**What you will do:** Look below for the line that contains "if s.toList.isEmpty then", then copy it and each following line exactly, through and including the line that contains "-- outer while".

**Collected data entries:**

-- pv_equiv track=rewrite | github.com/bzheres/n2av2 | backend/app/services/apkg_export.py | _markdownish_to_plaintext
-- ===== SOURCE A (Python) =====
-- def _markdownish_to_plaintext(s: str) -> str:
--     """
--     Normalize a small subset of Notion/Markdown-like formatting
--     BEFORE HTML escaping.
--     """
--     if not s:
--         return ""
--
--     s = s.replace("\r\n", "\n").replace("\r", "\n")
--
--     lines = s.split("\n")
--     out_lines = []
--
--     for line in lines:
--         stripped = line.lstrip()
--
--         # Convert bullets: "- item" or "* item" → "• item"
--         if stripped.startswith("- ") or stripped.startswith("* "):
--             indent = len(line) - len(stripped)
--             out_lines.append((" " * indent) + "• " + stripped[2:])
--         else:
--             out_lines.append(line)
--
--     return "\n".join(out_lines)
-- ===== SOURCE B (Python) =====
-- def _markdownish_to_plaintext(s: str) -> str:
--     # One left-to-right scan over the raw string: no pre-normalization pass,
--     # no split/join; bullets are rewritten at each line start, newlines are
--     # normalized on the fly.
--     out = []
--     i = 0
--     n = len(s)
--     while i < n:
--         # skip leading spaces/tabs of the line
--         j = i
--         while j < n and (s[j] == " " or s[j] == "\t"):
--             j += 1
--         # bullet marker at line start?
--         if j + 1 < n and (s[j] == "-" or s[j] == "*") and s[j + 1] == " ":
--             out.append(" " * (j - i) + "\u2022 ")
--             i = j + 2
--         # copy the rest of the line verbatim
--         while i < n and s[i] != "\n" and s[i] != "\r":
--             out.append(s[i])
--             i += 1
--         # normalize the line terminator
--         if i < n:
--             out.append("\n")
--             if s[i] == "\r" and i + 1 < n and s[i + 1] == "\n":
--                 i += 2
--             else:
--                 i += 1
--     return "".join(out)
-- ===== Notes on version B (the rewrite author's own statement) =====
-- stated objective: alternative
-- what changed: A normalizes CRLF/CR in two replace passes, splits into lines, lstrips and rebuilds each line, and joins; B is a single left-to-right scan over the raw string that skips leading spaces/tabs, rewrites a bullet marker in place, copies the line verbatim and normalizes each newline on the fly.
import Mathlib
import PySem

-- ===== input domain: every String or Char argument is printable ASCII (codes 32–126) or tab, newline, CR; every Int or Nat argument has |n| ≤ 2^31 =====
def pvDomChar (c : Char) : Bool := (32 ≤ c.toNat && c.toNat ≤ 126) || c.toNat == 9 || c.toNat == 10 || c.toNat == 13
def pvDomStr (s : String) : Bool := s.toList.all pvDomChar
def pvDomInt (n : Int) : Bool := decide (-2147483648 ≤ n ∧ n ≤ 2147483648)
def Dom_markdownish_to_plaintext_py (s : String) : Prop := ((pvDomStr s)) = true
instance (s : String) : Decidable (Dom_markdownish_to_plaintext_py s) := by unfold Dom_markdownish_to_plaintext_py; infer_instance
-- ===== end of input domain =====

-- B replaces A's three passes (newline normalization, split into lines, rebuild and join) by a
-- single left-to-right scan that rewrites bullets at each line start and normalizes newlines on
-- the fly (objective: alternative single-pass algorithm, same asymptotic cost).


-- ===== PORT A =====
-- the body of A's per-line loop: lstrip, bullet test, indentation rebuilt as spaces
def pyA_line (line : List Char) : List Char :=
  let stripped := PySem.Chars.lstrip line
  if PySem.Chars.startswith stripped ['-', ' '] || PySem.Chars.startswith stripped ['*', ' '] then
    List.replicate (line.length - stripped.length) ' ' ++ ['•', ' '] ++ PySem.List.slice stripped (some 2) none
  else
    line

def markdownish_to_plaintext_py (s : String) : String :=
  if s.toList.isEmpty then "" else
    let cs := PySem.Chars.replace (PySem.Chars.replace s.toList ['\r', '\n'] ['\n']) ['\r'] ['\n']
    let lines := PySem.Chars.splitOn cs ['\n']
    let outLines := lines.foldl (fun acc line => acc ++ [pyA_line line]) []
    String.mk (PySem.Chars.join ['\n'] outLines)

-- ===== PORT B =====
def pyB_isST (c : Char) : Bool := c == ' ' || c == '\t'

-- inner while loop: count and skip the line's leading spaces/tabs
def pyB_ws : List Char → Nat × List Char
  | [] => (0, [])
  | c :: t => if pyB_isST c then let (k, r) := pyB_ws t; (k + 1, r) else (0, c :: t)

-- inner while loop: copy the line verbatim up to the next '\n'/'\r'
def pyB_copy : List Char → List Char × List Char
  | [] => ([], [])
  | c :: t =>
    if c == '\n' || c == '\r' then ([], c :: t)
    else let (o, r) := pyB_copy t; (c :: o, r)

-- outer while loop of Source B (fuel bounds the remaining length; the loop consumes ≥ 1 char per turn)
def pyB_go : Nat → List Char → List Char
  | 0, _ => []
  | _ + 1, [] => []
  | fuel + 1, cs =>
    let (k, body) := pyB_ws cs
    let (pre, cs1) :=
      match body with
      | c :: d :: t =>
        if (c == '-' || c == '*') && d == ' ' then (List.replicate k ' ' ++ ['•', ' '], t) else ([], cs)
      | _ => ([], cs)
    let (line, rest) := pyB_copy cs1
    match rest with
    | [] => pre ++ line
    | '\r' :: '\n' :: t => pre ++ line ++ '\n' :: pyB_go fuel t
    | _ :: t => pre ++ line ++ '\n' :: pyB_go fuel t

def markdownish_to_plaintext_py_alt (s : String) : String :=
  String.mk (pyB_go (s.toList.length + 1) s.toList)

-- ===== PRECONDITION & SPEC =====
def Spec_markdownish_to_plaintext_py (s : String) (out : String) : Prop := out = markdownish_to_plaintext_py_alt s
instance (s : String) (out : String) : Decidable (Spec_markdownish_to_plaintext_py s out) := by unfold Spec_markdownish_to_plaintext_py; infer_instance

-- ===== CLAIM (what is proved, stated in full; the proofs are below) =====
def Claim_equal_markdownish_to_plaintext_py : Prop := ∀ (s : String), Dom_markdownish_to_plaintext_py s → Spec_markdownish_to_plaintext_py s (markdownish_to_plaintext_py s)

-- ===== LEMMAS AND PROOFS =====

-- reference semantics of A's first replace: "\r\n" → "\n"
def nrm1 : List Char → List Char
  | [] => []
  | '\r' :: '\n' :: t => '\n' :: nrm1 t
  | c :: t => c :: nrm1 t
termination_by l => l.length
decreasing_by all_goals simp

-- reference semantics of A's second replace: "\r" → "\n" (single-char replace is a map)
def nrm2 (l : List Char) : List Char := l.map fun c => if c = '\r' then '\n' else c

-- prepend a prefix to the first piece of a split (split results are never empty)
def consPre (p : List Char) : List (List Char) → List (List Char)
  | [] => [p]
  | h :: t => (p ++ h) :: t

-- reference semantics of split on "\n"
def splitNl : List Char → List (List Char)
  | [] => [[]]
  | c :: t => if c = '\n' then [] :: splitNl t else consPre [c] (splitNl t)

**Answer space:**
  if s.toList.isEmpty then "" else
    let cs := PySem.Chars.replace (PySem.Chars.replace s.toList ['\r', '\n'] ['\n']) ['\r'] ['\n']
    let lines := PySem.Chars.splitOn cs ['\n']
    let outLines := lines.foldl (fun acc line => acc ++ [pyA_line line]) []
    String.mk (PySem.Chars.join ['\n'] outLines)

-- ===== PORT B =====
def pyB_isST (c : Char) : Bool := c == ' ' || c == '\t'

-- inner while loop: count and skip the line's leading spaces/tabs
def pyB_ws : List Char → Nat × List Char
  | [] => (0, [])
  | c :: t => if pyB_isST c then let (k, r) := pyB_ws t; (k + 1, r) else (0, c :: t)

-- inner while loop: copy the line verbatim up to the next '\n'/'\r'
def pyB_copy : List Char → List Char × List Char
  | [] => ([], [])
  | c :: t =>
    if c == '\n' || c == '\r' then ([], c :: t)
    else let (o, r) := pyB_copy t; (c :: o, r)

-- outer while loop of Source B (fuel bounds the remaining length; the loop consumes ≥ 1 char per turn)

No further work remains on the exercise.